• **TASK PROMPT**: Within the records below, find each line with the word "subst" and copy it out.

▬▬▬▬▬▬

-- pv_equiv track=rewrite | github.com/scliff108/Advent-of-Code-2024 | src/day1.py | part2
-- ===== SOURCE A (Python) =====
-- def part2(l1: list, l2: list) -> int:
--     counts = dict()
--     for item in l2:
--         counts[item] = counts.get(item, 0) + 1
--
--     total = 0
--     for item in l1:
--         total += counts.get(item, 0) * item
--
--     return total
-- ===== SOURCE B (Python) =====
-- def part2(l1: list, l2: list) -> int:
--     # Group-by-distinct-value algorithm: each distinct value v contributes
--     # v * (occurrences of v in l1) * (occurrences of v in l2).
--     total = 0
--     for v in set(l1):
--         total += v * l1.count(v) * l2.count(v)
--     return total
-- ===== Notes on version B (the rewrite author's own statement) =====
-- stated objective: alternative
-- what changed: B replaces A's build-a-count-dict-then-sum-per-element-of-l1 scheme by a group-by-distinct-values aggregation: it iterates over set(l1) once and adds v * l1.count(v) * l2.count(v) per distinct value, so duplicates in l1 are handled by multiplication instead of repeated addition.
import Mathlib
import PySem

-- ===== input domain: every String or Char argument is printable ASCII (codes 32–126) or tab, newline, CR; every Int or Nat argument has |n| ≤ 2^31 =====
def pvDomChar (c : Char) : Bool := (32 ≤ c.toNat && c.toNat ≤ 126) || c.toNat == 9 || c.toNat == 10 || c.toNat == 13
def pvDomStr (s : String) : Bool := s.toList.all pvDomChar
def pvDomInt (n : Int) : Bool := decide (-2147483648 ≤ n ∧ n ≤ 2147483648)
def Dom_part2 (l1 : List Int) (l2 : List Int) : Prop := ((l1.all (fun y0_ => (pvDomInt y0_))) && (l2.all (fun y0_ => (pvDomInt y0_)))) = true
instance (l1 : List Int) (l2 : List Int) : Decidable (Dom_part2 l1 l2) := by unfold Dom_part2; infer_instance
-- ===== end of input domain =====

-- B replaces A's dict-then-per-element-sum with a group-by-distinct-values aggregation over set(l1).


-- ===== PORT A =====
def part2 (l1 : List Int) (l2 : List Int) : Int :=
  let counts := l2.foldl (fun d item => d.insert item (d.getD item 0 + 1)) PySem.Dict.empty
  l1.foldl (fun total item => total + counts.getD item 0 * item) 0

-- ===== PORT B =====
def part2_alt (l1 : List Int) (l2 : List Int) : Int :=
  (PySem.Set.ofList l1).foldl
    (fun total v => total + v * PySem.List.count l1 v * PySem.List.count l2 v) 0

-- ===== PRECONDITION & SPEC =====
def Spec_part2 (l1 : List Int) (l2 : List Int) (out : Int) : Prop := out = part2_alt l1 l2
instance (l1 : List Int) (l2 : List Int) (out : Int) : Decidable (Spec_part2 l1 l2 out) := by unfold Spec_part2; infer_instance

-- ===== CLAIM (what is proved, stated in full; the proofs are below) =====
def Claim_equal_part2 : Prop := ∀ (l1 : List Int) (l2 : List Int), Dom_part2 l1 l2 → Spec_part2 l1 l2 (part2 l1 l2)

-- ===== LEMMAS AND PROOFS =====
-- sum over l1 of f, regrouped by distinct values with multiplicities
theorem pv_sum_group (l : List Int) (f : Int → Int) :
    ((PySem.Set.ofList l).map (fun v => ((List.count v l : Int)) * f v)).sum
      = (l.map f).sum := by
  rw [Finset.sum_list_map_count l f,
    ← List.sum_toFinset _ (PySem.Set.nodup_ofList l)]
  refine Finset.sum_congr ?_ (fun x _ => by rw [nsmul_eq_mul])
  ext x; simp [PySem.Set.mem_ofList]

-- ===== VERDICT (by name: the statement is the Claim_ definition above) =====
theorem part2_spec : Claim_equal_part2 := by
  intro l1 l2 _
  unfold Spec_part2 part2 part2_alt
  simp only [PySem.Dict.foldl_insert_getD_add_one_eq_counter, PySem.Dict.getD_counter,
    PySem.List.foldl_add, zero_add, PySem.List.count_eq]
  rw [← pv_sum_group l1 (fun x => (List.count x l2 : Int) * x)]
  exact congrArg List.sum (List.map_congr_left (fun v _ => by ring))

▬▬▬▬▬▬

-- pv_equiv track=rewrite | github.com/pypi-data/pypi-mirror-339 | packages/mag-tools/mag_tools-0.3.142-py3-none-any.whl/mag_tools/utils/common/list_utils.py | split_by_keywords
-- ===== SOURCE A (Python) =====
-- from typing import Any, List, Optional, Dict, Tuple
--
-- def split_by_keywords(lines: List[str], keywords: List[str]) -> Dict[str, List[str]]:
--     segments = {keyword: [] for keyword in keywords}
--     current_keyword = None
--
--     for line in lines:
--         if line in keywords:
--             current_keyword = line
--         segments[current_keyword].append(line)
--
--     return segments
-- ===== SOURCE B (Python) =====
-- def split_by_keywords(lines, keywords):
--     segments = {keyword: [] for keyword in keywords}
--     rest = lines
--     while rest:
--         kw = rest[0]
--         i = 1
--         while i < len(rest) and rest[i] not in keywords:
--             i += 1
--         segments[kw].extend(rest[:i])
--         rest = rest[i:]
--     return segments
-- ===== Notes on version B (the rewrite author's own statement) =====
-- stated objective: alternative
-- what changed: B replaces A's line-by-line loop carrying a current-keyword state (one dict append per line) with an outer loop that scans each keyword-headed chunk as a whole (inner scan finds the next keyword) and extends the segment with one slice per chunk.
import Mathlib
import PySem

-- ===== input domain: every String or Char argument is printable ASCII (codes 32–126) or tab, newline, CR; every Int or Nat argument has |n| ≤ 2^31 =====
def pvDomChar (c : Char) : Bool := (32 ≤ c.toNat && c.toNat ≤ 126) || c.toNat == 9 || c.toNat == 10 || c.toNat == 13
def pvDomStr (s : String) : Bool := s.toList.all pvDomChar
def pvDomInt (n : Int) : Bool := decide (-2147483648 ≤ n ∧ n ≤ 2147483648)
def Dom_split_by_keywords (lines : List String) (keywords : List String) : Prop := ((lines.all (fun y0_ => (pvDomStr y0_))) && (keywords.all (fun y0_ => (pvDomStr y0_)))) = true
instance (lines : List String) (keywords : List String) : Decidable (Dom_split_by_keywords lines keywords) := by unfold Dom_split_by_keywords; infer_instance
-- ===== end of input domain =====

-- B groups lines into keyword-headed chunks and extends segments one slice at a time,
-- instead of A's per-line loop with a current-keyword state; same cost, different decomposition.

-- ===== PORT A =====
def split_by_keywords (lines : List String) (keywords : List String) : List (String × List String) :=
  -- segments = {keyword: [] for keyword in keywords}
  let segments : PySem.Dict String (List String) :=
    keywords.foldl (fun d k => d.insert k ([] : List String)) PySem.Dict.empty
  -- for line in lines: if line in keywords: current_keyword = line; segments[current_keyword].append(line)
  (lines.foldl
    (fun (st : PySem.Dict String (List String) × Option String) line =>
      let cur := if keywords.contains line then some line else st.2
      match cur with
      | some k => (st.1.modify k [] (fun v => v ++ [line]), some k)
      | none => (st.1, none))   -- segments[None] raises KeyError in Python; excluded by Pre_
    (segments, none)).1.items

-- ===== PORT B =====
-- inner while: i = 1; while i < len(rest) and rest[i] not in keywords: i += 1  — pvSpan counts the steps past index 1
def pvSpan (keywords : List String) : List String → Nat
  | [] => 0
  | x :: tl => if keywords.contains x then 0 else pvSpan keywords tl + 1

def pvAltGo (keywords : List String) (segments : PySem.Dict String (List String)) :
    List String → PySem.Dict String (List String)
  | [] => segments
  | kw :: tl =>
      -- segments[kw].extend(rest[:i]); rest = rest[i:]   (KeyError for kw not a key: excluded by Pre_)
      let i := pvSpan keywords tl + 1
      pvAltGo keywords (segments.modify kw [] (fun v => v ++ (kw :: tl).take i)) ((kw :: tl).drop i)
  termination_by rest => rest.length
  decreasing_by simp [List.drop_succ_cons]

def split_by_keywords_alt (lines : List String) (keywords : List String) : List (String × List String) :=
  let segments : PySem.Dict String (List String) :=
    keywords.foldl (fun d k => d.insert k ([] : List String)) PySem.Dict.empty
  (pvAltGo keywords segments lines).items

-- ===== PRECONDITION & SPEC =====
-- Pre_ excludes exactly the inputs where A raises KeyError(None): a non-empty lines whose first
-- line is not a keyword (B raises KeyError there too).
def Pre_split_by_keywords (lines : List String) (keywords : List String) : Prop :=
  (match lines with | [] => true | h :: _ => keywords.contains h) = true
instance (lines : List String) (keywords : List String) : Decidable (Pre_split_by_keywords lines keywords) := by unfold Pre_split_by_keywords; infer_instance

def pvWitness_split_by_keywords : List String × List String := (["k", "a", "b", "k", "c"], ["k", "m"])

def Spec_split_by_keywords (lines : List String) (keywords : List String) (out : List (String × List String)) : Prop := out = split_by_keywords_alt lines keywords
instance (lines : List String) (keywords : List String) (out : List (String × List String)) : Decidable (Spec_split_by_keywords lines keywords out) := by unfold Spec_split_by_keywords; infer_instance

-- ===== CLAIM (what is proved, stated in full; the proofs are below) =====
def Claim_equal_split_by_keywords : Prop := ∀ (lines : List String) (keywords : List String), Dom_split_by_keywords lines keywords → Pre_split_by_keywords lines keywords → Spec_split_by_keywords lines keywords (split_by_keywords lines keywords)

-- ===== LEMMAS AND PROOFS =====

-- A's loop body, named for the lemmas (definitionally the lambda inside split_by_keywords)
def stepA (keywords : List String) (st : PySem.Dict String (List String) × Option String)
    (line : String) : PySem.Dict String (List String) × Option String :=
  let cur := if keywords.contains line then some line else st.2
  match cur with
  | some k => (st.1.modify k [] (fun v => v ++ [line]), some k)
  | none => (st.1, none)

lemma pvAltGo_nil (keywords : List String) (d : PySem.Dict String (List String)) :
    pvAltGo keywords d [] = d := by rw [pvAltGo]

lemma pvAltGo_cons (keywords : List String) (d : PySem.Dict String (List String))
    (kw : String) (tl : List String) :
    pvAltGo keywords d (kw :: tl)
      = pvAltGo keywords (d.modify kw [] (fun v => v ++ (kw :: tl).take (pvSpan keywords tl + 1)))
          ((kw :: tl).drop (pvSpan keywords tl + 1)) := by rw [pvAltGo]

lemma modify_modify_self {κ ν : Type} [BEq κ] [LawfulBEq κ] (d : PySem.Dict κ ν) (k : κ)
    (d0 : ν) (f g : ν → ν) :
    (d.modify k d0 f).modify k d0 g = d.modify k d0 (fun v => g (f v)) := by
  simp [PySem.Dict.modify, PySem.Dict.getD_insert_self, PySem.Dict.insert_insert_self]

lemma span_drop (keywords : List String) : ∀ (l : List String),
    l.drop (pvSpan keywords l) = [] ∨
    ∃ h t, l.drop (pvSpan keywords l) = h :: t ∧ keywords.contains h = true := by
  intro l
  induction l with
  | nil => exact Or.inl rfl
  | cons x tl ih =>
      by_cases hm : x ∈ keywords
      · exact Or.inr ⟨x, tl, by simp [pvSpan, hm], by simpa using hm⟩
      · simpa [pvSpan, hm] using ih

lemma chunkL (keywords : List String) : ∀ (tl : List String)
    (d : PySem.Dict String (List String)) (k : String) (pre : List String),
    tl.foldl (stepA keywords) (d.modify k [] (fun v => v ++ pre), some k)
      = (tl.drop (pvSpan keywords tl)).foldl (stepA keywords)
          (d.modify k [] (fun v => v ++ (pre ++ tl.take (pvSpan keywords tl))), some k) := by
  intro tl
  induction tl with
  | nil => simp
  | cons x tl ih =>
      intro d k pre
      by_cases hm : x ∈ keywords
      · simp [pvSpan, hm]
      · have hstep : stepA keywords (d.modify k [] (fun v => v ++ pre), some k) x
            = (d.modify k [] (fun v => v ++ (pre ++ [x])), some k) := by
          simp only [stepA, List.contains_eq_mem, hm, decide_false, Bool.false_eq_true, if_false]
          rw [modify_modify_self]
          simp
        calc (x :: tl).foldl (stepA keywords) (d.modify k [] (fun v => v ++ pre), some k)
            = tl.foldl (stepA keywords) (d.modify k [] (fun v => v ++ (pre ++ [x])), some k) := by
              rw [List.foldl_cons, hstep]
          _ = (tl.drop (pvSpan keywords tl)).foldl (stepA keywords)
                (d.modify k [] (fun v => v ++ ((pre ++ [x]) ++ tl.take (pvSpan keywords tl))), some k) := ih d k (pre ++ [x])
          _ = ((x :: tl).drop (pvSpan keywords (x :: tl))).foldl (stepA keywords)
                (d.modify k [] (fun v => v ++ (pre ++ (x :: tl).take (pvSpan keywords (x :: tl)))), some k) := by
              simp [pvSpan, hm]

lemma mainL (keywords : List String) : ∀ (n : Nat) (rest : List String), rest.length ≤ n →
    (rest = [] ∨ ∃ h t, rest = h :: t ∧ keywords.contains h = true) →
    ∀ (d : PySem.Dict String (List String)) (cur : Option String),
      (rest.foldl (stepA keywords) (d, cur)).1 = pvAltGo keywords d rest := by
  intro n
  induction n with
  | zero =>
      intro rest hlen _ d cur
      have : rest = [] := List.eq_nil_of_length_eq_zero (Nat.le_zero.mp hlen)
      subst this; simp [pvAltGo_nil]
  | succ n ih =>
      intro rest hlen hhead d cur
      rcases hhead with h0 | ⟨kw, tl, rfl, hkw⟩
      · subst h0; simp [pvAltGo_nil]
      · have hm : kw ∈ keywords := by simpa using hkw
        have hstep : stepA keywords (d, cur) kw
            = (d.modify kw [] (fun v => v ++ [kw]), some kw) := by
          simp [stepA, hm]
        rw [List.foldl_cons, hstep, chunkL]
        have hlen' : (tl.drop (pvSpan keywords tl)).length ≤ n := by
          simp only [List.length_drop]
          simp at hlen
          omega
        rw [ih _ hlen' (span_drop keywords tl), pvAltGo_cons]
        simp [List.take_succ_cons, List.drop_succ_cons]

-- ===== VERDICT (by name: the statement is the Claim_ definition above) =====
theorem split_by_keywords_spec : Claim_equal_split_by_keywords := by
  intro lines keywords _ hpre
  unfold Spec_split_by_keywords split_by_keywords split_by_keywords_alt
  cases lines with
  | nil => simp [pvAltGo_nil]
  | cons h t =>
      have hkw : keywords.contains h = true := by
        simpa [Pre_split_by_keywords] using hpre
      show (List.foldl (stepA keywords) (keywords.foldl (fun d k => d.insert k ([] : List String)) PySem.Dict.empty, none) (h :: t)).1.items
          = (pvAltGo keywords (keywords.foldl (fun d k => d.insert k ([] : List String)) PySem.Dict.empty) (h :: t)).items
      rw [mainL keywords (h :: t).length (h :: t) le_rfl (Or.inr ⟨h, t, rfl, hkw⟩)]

▬▬▬▬▬▬

• **RESPONSE FOR THIS EXERCISE**:
      subst this; simp [pvAltGo_nil]
      · subst h0; simp [pvAltGo_nil]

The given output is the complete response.